The pastor prayed and the man eventually DID get well and returned home. But no check came to the church. The pastor paid him a visit.
"I see you're doing quite well now," she observed. "I was just wondering about the promise you made."
"What promise?" he asked.
"You said you'd give $20,000 to the church if you recovered."
"I did?" he exclaimed. "That goes to show you just how sick I really was!"
It is easy to give thanks -- or to show it -- when we feel grateful. But gratitude is not a feeling we can manufacture. Nor are we born feeling especially grateful.
Children don't express much thanks by nature. Conveying appreciation is something we learn. And, here's the good news, we have a lifetime to get better at it.
We teach our children to say thanks and, in time, they develop stronger feelings of gratitude. My children could talk before they were weaned from diapers, but one thing they never said was, "Thank you for changing my dirty diapers, Dad. I know that is a messy job. I appreciate all you and Mom are doing for me." Too bad. Sometimes we deserved a BIG thank you.
Once they became car sick at the beginning of a road trip, and I think they should have written a long thank-you letter to us for cleaning it up. Even though their mother and I spent almost a half hour scrubbing the carpet in a convenience store parking lot at seven degrees below zero (our metric system readers will recognize that as -22 degrees Celsius), they never did said, "Gosh, guys, you're the greatest parents ever! We are SO lucky to be part of this family."

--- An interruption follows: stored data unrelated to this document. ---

-- pv_equiv track=rewrite | github.com/vesarekola9-ctrl/tamacore-bot | tools/atlas_pack.py | shelf_pack
-- ===== SOURCE A (Python) =====
-- PADDING = 4
--
-- def shelf_pack(sizes, max_w):
--     x = PADDING
--     y = PADDING
--     shelf_h = 0
--
--     placements = []
--     used_w = 0
--     used_h = 0
--
--     for (w, h) in sizes:
--         if x + w + PADDING > max_w:
--             x = PADDING
--             y += shelf_h + PADDING
--             shelf_h = 0
--
--         placements.append((x, y))
--         x += w + PADDING
--         shelf_h = max(shelf_h, h)
--
--         used_w = max(used_w, x)
--         used_h = max(used_h, y + shelf_h + PADDING)
--
--     atlas_w = min(max_w, max(256, ((used_w + 31) // 32) * 32))
--     atlas_h = max(256, ((used_h + 31) // 32) * 32)
--     return placements, atlas_w, atlas_h
-- ===== SOURCE B (Python) =====
-- PADDING = 4
--
-- def shelf_pack(sizes, max_w):
--     # pass 1: partition items into shelves (rows)
--     shelves = []
--     cur = []
--     x = PADDING
--     for (w, h) in sizes:
--         if x + w + PADDING > max_w:
--             shelves.append(cur)
--             cur = []
--             x = PADDING
--         cur.append((w, h))
--         x += w + PADDING
--     shelves.append(cur)
--
--     # pass 2: assign coordinates shelf by shelf
--     placements = []
--     y = PADDING
--     used_w = 0
--     used_h = 0
--     for shelf in shelves:
--         x = PADDING
--         hmax = 0
--         for (w, h) in shelf:
--             placements.append((x, y))
--             x += w + PADDING
--             hmax = max(hmax, h)
--             used_w = max(used_w, x)
--         if shelf:
--             used_h = max(used_h, y + hmax + PADDING)
--         y += hmax + PADDING
--
--     atlas_w = min(max_w, max(256, ((used_w + 31) // 32) * 32))
--     atlas_h = max(256, ((used_h + 31) // 32) * 32)
--     return placements, atlas_w, atlas_h
-- ===== Notes on version B (the rewrite author's own statement) =====
-- stated objective: alternative
-- what changed: Replaced the single stateful loop by a two-pass decomposition: pass 1 partitions the items into shelves (rows), pass 2 walks the shelves assigning coordinates and accumulating used width/height per shelf, with the same rounding tail.
import Mathlib
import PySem

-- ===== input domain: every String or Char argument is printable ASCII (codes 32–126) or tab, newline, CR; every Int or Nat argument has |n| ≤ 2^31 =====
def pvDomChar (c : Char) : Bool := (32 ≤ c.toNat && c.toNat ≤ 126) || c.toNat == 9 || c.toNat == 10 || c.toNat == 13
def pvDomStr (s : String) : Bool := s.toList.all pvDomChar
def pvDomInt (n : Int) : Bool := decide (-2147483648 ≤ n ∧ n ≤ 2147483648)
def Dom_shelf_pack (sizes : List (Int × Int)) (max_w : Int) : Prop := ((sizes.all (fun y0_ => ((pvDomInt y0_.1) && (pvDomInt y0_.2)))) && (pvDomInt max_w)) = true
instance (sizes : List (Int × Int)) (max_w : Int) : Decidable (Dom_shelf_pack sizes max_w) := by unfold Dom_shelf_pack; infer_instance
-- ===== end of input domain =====

-- B replaces A's single stateful packing loop by a two-pass shelf decomposition
-- (partition into rows, then assign coordinates row by row); alternative, same cost.


-- ===== PORT A =====
-- one step of A's for-loop; state = (x, y, shelf_h, placements, used_w, used_h)
def stepA (max_w : Int) (st : Int × Int × Int × List (Int × Int) × Int × Int)
    (wh : Int × Int) : Int × Int × Int × List (Int × Int) × Int × Int :=
  let (x, y, shelf_h, placements, used_w, used_h) := st
  let (w, h) := wh
  let (x, y, shelf_h) :=
    if x + w + 4 > max_w then ((4 : Int), y + shelf_h + 4, (0 : Int)) else (x, y, shelf_h)
  let placements := placements ++ [(x, y)]
  let x := x + w + 4
  let shelf_h := max shelf_h h
  let used_w := max used_w x
  let used_h := max used_h (y + shelf_h + 4)
  (x, y, shelf_h, placements, used_w, used_h)

def shelf_pack (sizes : List (Int × Int)) (max_w : Int) : (List (Int × Int)) × Int × Int :=
  let s := sizes.foldl (stepA max_w) (4, 4, 0, [], 0, 0)
  let placements := s.2.2.2.1
  let used_w := s.2.2.2.2.1
  let used_h := s.2.2.2.2.2
  (placements,
   min max_w (max 256 (PySem.Int.floordiv (used_w + 31) 32 * 32)),
   max 256 (PySem.Int.floordiv (used_h + 31) 32 * 32))

-- ===== PORT B =====
-- pass-1 step: state = (shelves, cur, x)
def stepP1 (max_w : Int) (st : List (List (Int × Int)) × List (Int × Int) × Int)
    (wh : Int × Int) : List (List (Int × Int)) × List (Int × Int) × Int :=
  let (shelves, cur, x) := st
  let (w, _h) := wh
  let (shelves, cur, x) :=
    if x + w + 4 > max_w then (shelves ++ [cur], ([] : List (Int × Int)), (4 : Int))
    else (shelves, cur, x)
  (shelves, cur ++ [wh], x + w + 4)

-- inner loop of pass 2 (one shelf at row y); state = (placements, x, hmax, used_w)
def stepIn (y : Int) (st : List (Int × Int) × Int × Int × Int)
    (wh : Int × Int) : List (Int × Int) × Int × Int × Int :=
  let (placements, x, hmax, used_w) := st
  let (w, h) := wh
  (placements ++ [(x, y)], x + w + 4, max hmax h, max used_w (x + w + 4))

-- pass-2 step: state = (placements, y, used_w, used_h)
def stepP2 (st : List (Int × Int) × Int × Int × Int)
    (shelf : List (Int × Int)) : List (Int × Int) × Int × Int × Int :=
  let (placements, y, used_w, used_h) := st
  let I := shelf.foldl (stepIn y) (placements, 4, 0, used_w)
  let used_h := if shelf ≠ [] then max used_h (y + I.2.2.1 + 4) else used_h
  (I.1, y + I.2.2.1 + 4, I.2.2.2, used_h)

def shelf_pack_alt (sizes : List (Int × Int)) (max_w : Int) : (List (Int × Int)) × Int × Int :=
  let p1 := sizes.foldl (stepP1 max_w) ([], [], 4)
  let shelves := p1.1 ++ [p1.2.1]
  let s2 := shelves.foldl stepP2 ([], 4, 0, 0)
  let placements := s2.1
  let used_w := s2.2.2.1
  let used_h := s2.2.2.2
  (placements,
   min max_w (max 256 (PySem.Int.floordiv (used_w + 31) 32 * 32)),
   max 256 (PySem.Int.floordiv (used_h + 31) 32 * 32))

-- ===== PRECONDITION & SPEC =====
def Spec_shelf_pack (sizes : List (Int × Int)) (max_w : Int) (out : (List (Int × Int)) × Int × Int) : Prop := out = shelf_pack_alt sizes max_w
instance (sizes : List (Int × Int)) (max_w : Int) (out : (List (Int × Int)) × Int × Int) : Decidable (Spec_shelf_pack sizes max_w out) := by unfold Spec_shelf_pack; infer_instance

-- ===== CLAIM (what is proved, stated in full; the proofs are below) =====
def Claim_equal_shelf_pack : Prop := ∀ (sizes : List (Int × Int)) (max_w : Int), Dom_shelf_pack sizes max_w → Spec_shelf_pack sizes max_w (shelf_pack sizes max_w)

-- ===== LEMMAS AND PROOFS =====

-- pass-1 accumulator-append lemma
lemma p1_append (max_w : Int) (sizes : List (Int × Int))
    (acc : List (List (Int × Int))) (cur : List (Int × Int)) (x : Int) :
    sizes.foldl (stepP1 max_w) (acc, cur, x)
      = ((acc ++ (sizes.foldl (stepP1 max_w) ([], cur, x)).1,
          (sizes.foldl (stepP1 max_w) ([], cur, x)).2.1,
          (sizes.foldl (stepP1 max_w) ([], cur, x)).2.2)) := by
  induction sizes generalizing acc cur x with
  | nil => simp
  | cons wh rest ih =>
    obtain ⟨w, h⟩ := wh
    by_cases hc : x + w + 4 > max_w
    · rw [List.foldl_cons, List.foldl_cons,
        show stepP1 max_w (acc, cur, x) (w, h) = (acc ++ [cur], [(w, h)], 4 + w + 4) by
          simp [stepP1, hc],
        show stepP1 max_w (([] : List (List (Int × Int))), cur, x) (w, h)
            = ([cur], [(w, h)], 4 + w + 4) by simp [stepP1, hc],
        ih (acc ++ [cur]) [(w, h)] (4 + w + 4), ih [cur] [(w, h)] (4 + w + 4)]
      simp
    · rw [List.foldl_cons, List.foldl_cons,
        show stepP1 max_w (acc, cur, x) (w, h) = (acc, cur ++ [(w, h)], x + w + 4) by
          simp [stepP1, hc],
        show stepP1 max_w (([] : List (List (Int × Int))), cur, x) (w, h)
            = ([], cur ++ [(w, h)], x + w + 4) by simp [stepP1, hc],
        ih acc (cur ++ [(w, h)]) (x + w + 4)]

-- the main invariant: A's loop continued from a mid-shelf state equals
-- finishing pass 1 on the remaining sizes and running pass 2 on the resulting shelves.
lemma main_inv (max_w : Int) (sizes : List (Int × Int)) :
    ∀ (shelf : List (Int × Int)) (y : Int) (pl : List (Int × Int)) (uw uh : Int),
    (let I := shelf.foldl (stepIn y) (pl, 4, 0, uw)
     let uh' := if shelf ≠ [] then max uh (y + I.2.2.1 + 4) else uh
     let r := sizes.foldl (stepA max_w) (I.2.1, y, I.2.2.1, I.1, I.2.2.2, uh')
     let p1 := sizes.foldl (stepP1 max_w) ([], shelf, I.2.1)
     let s2 := (p1.1 ++ [p1.2.1]).foldl stepP2 (pl, y, uw, uh)
     r.2.2.2 = (s2.1, s2.2.2.1, s2.2.2.2)) := by
  induction sizes with
  | nil =>
    intro shelf y pl uw uh
    simp only [List.foldl_nil, List.nil_append, List.foldl_cons, stepP2]
  | cons wh rest ih =>
    intro shelf y pl uw uh
    obtain ⟨w, h⟩ := wh
    simp only []
    set I := shelf.foldl (stepIn y) (pl, 4, 0, uw) with hI
    have hP2 : stepP2 (pl, y, uw, uh) shelf
        = (I.1, y + I.2.2.1 + 4, I.2.2.2,
           if shelf ≠ [] then max uh (y + I.2.2.1 + 4) else uh) := by
      simp [stepP2, ← hI]
    by_cases hc : I.2.1 + w + 4 > max_w
    · -- overflow: close the shelf, open a new one containing (w,h)
      rw [List.foldl_cons, List.foldl_cons,
        show stepA max_w (I.2.1, y, I.2.2.1, I.1, I.2.2.2,
              if shelf ≠ [] then max uh (y + I.2.2.1 + 4) else uh) (w, h)
            = (4 + w + 4, y + I.2.2.1 + 4, max 0 h, I.1 ++ [(4, y + I.2.2.1 + 4)],
               max I.2.2.2 (4 + w + 4),
               max (if shelf ≠ [] then max uh (y + I.2.2.1 + 4) else uh)
                   (y + I.2.2.1 + 4 + max 0 h + 4)) by simp [stepA, hc],
        show stepP1 max_w ([], shelf, I.2.1) (w, h) = ([shelf], [(w, h)], 4 + w + 4) by
          simp [stepP1, hc],
        p1_append max_w rest [shelf] [(w, h)] (4 + w + 4)]
      have := ih [(w, h)] (y + I.2.2.1 + 4) I.1 I.2.2.2
          (if shelf ≠ [] then max uh (y + I.2.2.1 + 4) else uh)
      simp only [stepIn, List.foldl_cons, List.foldl_nil, ne_eq, reduceCtorEq,
        not_false_eq_true, if_true, List.cons_append, List.nil_append] at this ⊢
      rw [hP2]
      exact this
    · -- no overflow: (w,h) joins the current shelf
      rw [List.foldl_cons, List.foldl_cons,
        show stepA max_w (I.2.1, y, I.2.2.1, I.1, I.2.2.2,
              if shelf ≠ [] then max uh (y + I.2.2.1 + 4) else uh) (w, h)
            = (I.2.1 + w + 4, y, max I.2.2.1 h, I.1 ++ [(I.2.1, y)],
               max I.2.2.2 (I.2.1 + w + 4),
               max (if shelf ≠ [] then max uh (y + I.2.2.1 + 4) else uh)
                   (y + max I.2.2.1 h + 4)) by simp [stepA, hc],
        show stepP1 max_w ([], shelf, I.2.1) (w, h)
            = ([], shelf ++ [(w, h)], I.2.1 + w + 4) by simp [stepP1, hc]]
      have huh : max (if shelf ≠ [] then max uh (y + I.2.2.1 + 4) else uh)
            (y + max I.2.2.1 h + 4) = max uh (y + max I.2.2.1 h + 4) := by
        split_ifs <;> omega
      rw [huh]
      have := ih (shelf ++ [(w, h)]) y pl uw uh
      have hI' : (shelf ++ [(w, h)]).foldl (stepIn y) (pl, 4, 0, uw)
          = (I.1 ++ [(I.2.1, y)], I.2.1 + w + 4, max I.2.2.1 h,
             max I.2.2.2 (I.2.1 + w + 4)) := by
        rw [List.foldl_append, ← hI]
        simp [stepIn]
      rw [hI'] at this
      simp only [ne_eq, List.append_eq_nil_iff, List.cons_ne_self, and_false,
        not_false_eq_true, if_true] at this
      exact this

-- ===== VERDICT (by name: the statement is the Claim_ definition above) =====
theorem shelf_pack_spec : Claim_equal_shelf_pack := by
  intro sizes max_w _
  unfold Spec_shelf_pack
  have h := main_inv max_w sizes [] 4 [] 0 0
  simp only [List.foldl_nil, ne_eq, not_true_eq_false, if_false] at h
  simp only [shelf_pack, shelf_pack_alt]
  rw [h]
-- pv_equiv track=rewrite | github.com/fnever520/leetcode | number_of_substring.py | min_substring
-- ===== SOURCE A (Python) =====
-- def min_substring(string):
--     last_occurence = {char:index for index, char in enumerate(string)}
--
--     j = anchor = 0
--     ans = 0
--
--     for i, c in enumerate(string):
--         j = max(j, last_occurence[c])
--         if i == j:
--             ans += 1
--             anchor = i + 1
--
--     return ans
-- ===== SOURCE B (Python) =====
-- def min_substring(string):
--     # Multiset-of-remaining-characters scan: no indices, no running max.
--     rem = {}
--     for c in string:
--         rem[c] = rem.get(c, 0) + 1
--     seen = {}
--     open_chars = 0
--     ans = 0
--     for c in string:
--         first_time = c not in seen
--         if first_time:
--             seen[c] = True
--         rem[c] -= 1
--         if first_time:
--             if rem[c] > 0:
--                 open_chars += 1
--         elif rem[c] == 0:
--             open_chars -= 1
--         if open_chars == 0:
--             ans += 1
--     return ans
-- ===== Notes on version B (the rewrite author's own statement) =====
-- stated objective: alternative
-- what changed: A builds a last-occurrence-index dict and counts positions where a running maximum of last indices equals the current index; B never compares indices at all: it builds a multiset of remaining character counts and scans once maintaining a counter of characters seen before but still remaining, closing a partition whenever that counter hits zero.
import Mathlib
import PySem

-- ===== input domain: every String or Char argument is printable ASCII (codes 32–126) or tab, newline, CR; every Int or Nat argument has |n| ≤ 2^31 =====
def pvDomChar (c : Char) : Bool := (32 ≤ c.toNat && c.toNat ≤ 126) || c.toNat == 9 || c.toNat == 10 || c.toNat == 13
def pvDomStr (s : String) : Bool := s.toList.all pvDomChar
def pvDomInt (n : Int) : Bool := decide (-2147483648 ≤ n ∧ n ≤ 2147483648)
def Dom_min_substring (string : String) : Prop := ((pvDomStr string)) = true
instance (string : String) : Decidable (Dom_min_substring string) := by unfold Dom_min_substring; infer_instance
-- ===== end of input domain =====

-- B replaces A's last-occurrence-index dict and running index maximum by a multiset of
-- remaining character counts plus an "open characters" counter (alternative decomposition,
-- same O(n) cost; no indices are compared at all).

-- ===== PORT A =====
-- last_occurence = {char:index for index, char in enumerate(string)}; the loop lookup
-- last_occurence[c] always succeeds (every scanned char is a key), ported as getD _ _ 0.
def min_substring (string : String) : Int :=
  let last := (PySem.List.enumerate string.toList 0).foldl
    (fun d (p : Int × Char) => PySem.Dict.insert d p.2 p.1) PySem.Dict.empty
  let st := (PySem.List.enumerate string.toList 0).foldl
    (fun (st : Int × Int × Int) (p : Int × Char) =>
      let j := max st.1 (PySem.Dict.getD last p.2 0)
      if p.1 = j then (j, p.1 + 1, st.2.2 + 1) else (j, st.2.1, st.2.2))
    (0, 0, 0)
  st.2.2

-- ===== PORT B =====
-- rem[c] -= 1 (key always present) ported as insert with getD _ _ 0 - 1.
def min_substring_alt (string : String) : Int :=
  let rem0 := string.toList.foldl
    (fun d c => PySem.Dict.insert d c (PySem.Dict.getD d c 0 + 1)) PySem.Dict.empty
  let st := string.toList.foldl
    (fun (st : PySem.Dict Char Int × PySem.Dict Char Bool × Int × Int) c =>
      let firstTime := !(PySem.Dict.contains st.2.1 c)
      let seen := if firstTime then PySem.Dict.insert st.2.1 c true else st.2.1
      let rc := PySem.Dict.getD st.1 c 0 - 1
      let rem := PySem.Dict.insert st.1 c rc
      let opens :=
        if firstTime then (if rc > 0 then st.2.2.1 + 1 else st.2.2.1)
        else (if rc = 0 then st.2.2.1 - 1 else st.2.2.1)
      let ans := if opens = 0 then st.2.2.2 + 1 else st.2.2.2
      (rem, seen, opens, ans))
    (rem0, PySem.Dict.empty, 0, 0)
  st.2.2.2

-- ===== PRECONDITION & SPEC =====
def Spec_min_substring (string : String) (out : Int) : Prop := out = min_substring_alt string
instance (string : String) (out : Int) : Decidable (Spec_min_substring string out) := by unfold Spec_min_substring; infer_instance

-- ===== CLAIM (what is proved, stated in full; the proofs are below) =====
def Claim_equal_min_substring : Prop := ∀ (string : String), Dom_min_substring string → Spec_min_substring string (min_substring string)

-- ===== LEMMAS AND PROOFS =====

def pvLast (l : List Char) : PySem.Dict Char Int :=
  (PySem.List.enumerate l 0).foldl
    (fun d (p : Int × Char) => PySem.Dict.insert d p.2 p.1) PySem.Dict.empty

lemma pvLast_append (xs : List Char) (x : Char) :
    pvLast (xs ++ [x]) = PySem.Dict.insert (pvLast xs) x (xs.length : Int) := by
  unfold pvLast
  rw [PySem.List.enumerate_append, List.foldl_append]
  simp [PySem.List.enumerate_cons, PySem.List.enumerate_nil]

lemma pvLast_spec (l : List Char) (c : Char) (hc : c ∈ l) :
    ∃ v : Nat, PySem.Dict.getD (pvLast l) c 0 = (v : Int) ∧ l[v]? = some c ∧
      ∀ k : Nat, l[k]? = some c → k ≤ v := by
  induction l using List.reverseRecOn with
  | nil => cases hc
  | append_singleton xs x ih =>
    rw [pvLast_append]
    by_cases hcx : c = x
    · subst hcx
      refine ⟨xs.length, ?_, ?_, ?_⟩
      · simp [PySem.Dict.getD_insert_self]
      · simp
      · intro k hk
        obtain ⟨h, -⟩ := List.getElem?_eq_some_iff.mp hk
        simp at h; omega
    · have hcxs : c ∈ xs := by
        rcases List.mem_append.mp hc with h | h
        · exact h
        · simp at h; exact absurd h hcx
      obtain ⟨v, hv, hocc, hub⟩ := ih hcxs
      have hvlen : v < xs.length := (List.getElem?_eq_some_iff.mp hocc).1
      refine ⟨v, ?_, ?_, ?_⟩
      · simp [PySem.Dict.getD_insert, hcx]; exact hv
      · rw [List.getElem?_append_left hvlen]; exact hocc
      · intro k hk
        have hklen := (List.getElem?_eq_some_iff.mp hk).1
        simp at hklen
        rcases Nat.lt_or_ge k xs.length with h | h
        all_goals try replace h : k = xs.length := by omega
        · exact hub k (by rwa [List.getElem?_append_left h] at hk)
        · subst h
          rw [List.getElem?_append_right (le_refl _)] at hk
          simp at hk
          exact absurd hk.symm hcx
-- A's dict values are Python floats (a+b-c)/2; on Dom the magnitudes are < 2^53 so the
-- float is exactly the rational (a+b-c)/2: modelled exactly by Rat.
def num_of_connections_within_a_triangle (triangle : List Int) (intersection : List Int) : PySem.Dict (Int × Int) Rat :=
  let a : Rat := (pvIdx intersection (pvAbsSide (pvIdx triangle 0)) : Int)
  let b : Rat := (pvIdx intersection (pvAbsSide (pvIdx triangle 1)) : Int)
  let c : Rat := (pvIdx intersection (pvAbsSide (pvIdx triangle 2)) : Int)
  (((PySem.Dict.empty).insert (pvIdx triangle 0, pvIdx triangle 1) ((a + b - c) / 2)).insert
      (pvIdx triangle 2, pvIdx triangle 0) ((a + c - b) / 2)).insert
      (pvIdx triangle 1, pvIdx triangle 2) ((b + c - a) / 2)

def leaving_position (enteringp : Int × Int) (triangle : List Int) (intersection : List Int) : Int × Int :=
  let noc := num_of_connections_within_a_triangle triangle intersection
  -- for i in range(0,3): last matching i leaves (sidea, sideb, side) bound
  let st := (PySem.List.pyRange 0 3 1).foldl (fun acc i =>
      if pvIdx triangle i = enteringp.1 ∨ pvIdx triangle i = -1 - enteringp.1 then
        some (pvIdx triangle (PySem.Int.mod (i + 1) 3), pvIdx triangle (PySem.Int.mod (i - 1) 3),
              pvIdx triangle i)
      else acc) none
  match st with
  | none => (0, 0)  -- Python: NameError on 'side'; excluded by Pre_
  | some (sidea, sideb, side) =>
    if side < 0 then
      if (enteringp.2 : Rat) < (noc.get? (side, sidea)).getD 0 then  -- key always present (consecutive pair)
        if sidea < 0 then (pvAbsSide sidea, pvIdx intersection (pvAbsSide sidea) - enteringp.2 - 1)
        else (pvAbsSide sidea, enteringp.2)
      else
        if sideb < 0 then (pvAbsSide sideb, pvIdx intersection (pvAbsSide side) - enteringp.2 - 1)
        else (pvAbsSide sideb, pvIdx intersection (pvAbsSide sideb) - pvIdx intersection (pvAbsSide side) + enteringp.2)
    else
      if (enteringp.2 : Rat) < (noc.get? (sideb, side)).getD 0 then
        if sideb < 0 then (pvAbsSide sideb, enteringp.2)
        else (pvAbsSide sideb, pvIdx intersection (pvAbsSide sideb) - enteringp.2 - 1)
      else
        if sidea < 0 then (pvAbsSide sidea, pvIdx intersection (pvAbsSide sidea) - pvIdx intersection (pvAbsSide side) + enteringp.2)
        else (pvAbsSide sidea, pvIdx intersection (pvAbsSide side) - enteringp.2 - 1)

-- ===== PORT B =====
def absSideB (side : Int) : Int := if side < 0 then -1 - side else side

def leaving_position_alt (enteringp : Int × Int) (triangle : List Int) (intersection : List Int) : Int × Int :=
  let e0 := enteringp.1
  let e1 := enteringp.2
  -- ms = [j for j in range(3) if triangle[j] == e0 or triangle[j] == -1-e0]
  let ms := (PySem.List.pyRange 0 3 1).filter
      (fun j => decide (pvIdx triangle j = e0 ∨ pvIdx triangle j = -1 - e0))
  match PySem.List.pyGet? ms (-1) with  -- ms[-1]; IndexError when empty: excluded by Pre_
  | none => (0, 0)
  | some i =>
    let side := pvIdx triangle i
    let sidea := pvIdx triangle (PySem.Int.mod (i + 1) 3)
    let sideb := pvIdx triangle (PySem.Int.mod (i - 1) 3)
    let s := pvIdx intersection (absSideB side)
    let sa := pvIdx intersection (absSideB sidea)
    let sb := pvIdx intersection (absSideB sideb)
    -- normalize: doubled counterclockwise coordinate of the entering point on its side
    let w := if side < 0 then 2 * e1 else 2 * (s - 1 - e1) + 1
    -- route: the first (s+sa-sb)/2 canonical slots lead to sidea, the rest to sideb
    let ev := if w < s + sa - sb then (sidea, PySem.Int.floordiv w 2)
              else (sideb, sb - s + PySem.Int.floordiv w 2)
    -- denormalize on the exit side
    let x := pvIdx intersection (absSideB ev.1)
    let pos := if ev.1 < 0 then x - 1 - ev.2 else ev.2
    (absSideB ev.1, pos)

-- ===== PRECONDITION & SPEC =====
-- Pre_ excludes exactly the inputs where A raises: triangle shorter than 3 (IndexError),
-- an intersection index out of range (IndexError), or no triangle entry matching
-- enteringp[0] / -1-enteringp[0] (NameError on 'side').
def Pre_leaving_position (enteringp : Int × Int) (triangle : List Int) (intersection : List Int) : Prop :=
  3 ≤ triangle.length ∧
  (∀ x ∈ triangle.take 3, (if x < 0 then -1 - x else x) < (intersection.length : Int)) ∧
  (∃ x ∈ triangle.take 3, x = enteringp.1 ∨ x = -1 - enteringp.1)

instance (enteringp : Int × Int) (triangle : List Int) (intersection : List Int) : Decidable (Pre_leaving_position enteringp triangle intersection) := by unfold Pre_leaving_position; infer_instance

def pvWitness_leaving_position : (Int × Int) × List Int × List Int := ((0, 0), [0, 1, 2], [2, 2, 2])

def Spec_leaving_position (enteringp : Int × Int) (triangle : List Int) (intersection : List Int) (out : Int × Int) : Prop := out = leaving_position_alt enteringp triangle intersection
instance (enteringp : Int × Int) (triangle : List Int) (intersection : List Int) (out : Int × Int) : Decidable (Spec_leaving_position enteringp triangle intersection out) := by unfold Spec_leaving_position; infer_instance

-- ===== CLAIM (what is proved, stated in full; the proofs are below) =====
def Claim_equal_leaving_position : Prop := ∀ (enteringp : Int × Int) (triangle : List Int) (intersection : List Int), Dom_leaving_position enteringp triangle intersection → Pre_leaving_position enteringp triangle intersection → Spec_leaving_position enteringp triangle intersection (leaving_position enteringp triangle intersection)

-- ===== LEMMAS AND PROOFS =====

theorem pvIdx_c0 (x y z : Int) (xs : List Int) : pvIdx (x::y::z::xs) 0 = x := by
  rw [pvIdx, show (0:Int) = ((0:Nat):Int) from rfl, PySem.List.pyGet?_natCast]; rfl
theorem pvIdx_c1 (x y z : Int) (xs : List Int) : pvIdx (x::y::z::xs) 1 = y := by
  rw [pvIdx, show (1:Int) = ((1:Nat):Int) from rfl, PySem.List.pyGet?_natCast]; rfl
theorem pvIdx_c2 (x y z : Int) (xs : List Int) : pvIdx (x::y::z::xs) 2 = z := by
  rw [pvIdx, show (2:Int) = ((2:Nat):Int) from rfl, PySem.List.pyGet?_natCast]; rfl

theorem pv_cmp3 (e x y z : Int) : ((e : ℚ) < ((x:ℚ) + (y:ℚ) - (z:ℚ)) / 2) ↔ (2 * e < x + y - z) := by
  rw [lt_div_iff₀ (by norm_num : (0:ℚ) < 2),
      show (e : ℚ) * 2 = ((2 * e : Int) : ℚ) by push_cast; ring,
      show (x:ℚ) + (y:ℚ) - (z:ℚ) = ((x + y - z : Int) : ℚ) by push_cast; ring]
  exact Int.cast_lt

theorem pvNoc_get01 (t0 t1 t2 x y z : Int) (h01 : t0 = t1 → x = y) (h12 : t1 = t2 → y = z) :
    (((((PySem.Dict.empty : PySem.Dict (Int × Int) ℚ).insert (t0,t1) (((x:ℚ) + (y:ℚ) - (z:ℚ))/2)).insert
      (t2,t0) (((x:ℚ) + (z:ℚ) - (y:ℚ))/2)).insert (t1,t2) (((y:ℚ) + (z:ℚ) - (x:ℚ))/2)).get? (t0,t1)).getD 0
      = ((x:ℚ) + (y:ℚ) - (z:ℚ))/2 := by
  rw [← PySem.Dict.getD_eq_get?_getD]
  simp only [PySem.Dict.getD_insert, Prod.mk.injEq]
  split_ifs with h1 h2
  · rw [h01 h1.1, h12 h1.2]
  · rw [h12 (h2.2.trans h2.1)]
  · simp

theorem pvNoc_get12 (t0 t1 t2 x y z : Int) :
    (((((PySem.Dict.empty : PySem.Dict (Int × Int) ℚ).insert (t0,t1) (((x:ℚ) + (y:ℚ) - (z:ℚ))/2)).insert
      (t2,t0) (((x:ℚ) + (z:ℚ) - (y:ℚ))/2)).insert (t1,t2) (((y:ℚ) + (z:ℚ) - (x:ℚ))/2)).get? (t1,t2)).getD 0
      = ((y:ℚ) + (z:ℚ) - (x:ℚ))/2 := by
  rw [← PySem.Dict.getD_eq_get?_getD]
  simp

But that's all right. Naturally, we wouldn't expect small children to thank their parents for being parents. And for most people, feelings of gratitude come with empathy as we mature. The more we express thanks, the more gratitude we feel. The more gratitude we feel, the more we express thanks. It's circular, and it leads to a happier life.
And that's the point. People who are generally happier got that way, at least in part, through gratitude.
Here are three simple steps to help anybody live more thankfully and to respond more authentically.
First, recognize WHEN a thankful response is appropriate. We take for granted too many of the things that we should be giving thanks for.
Second, spend a moment reflecting on how another's thoughtfulness makes you feel. Be intentional about this.
Then third, from a sincere feeling of gratitude, give thanks. Say it. Write it. It doesn't matter. But when you do, you will discover a side benefit – you are becoming a happier person.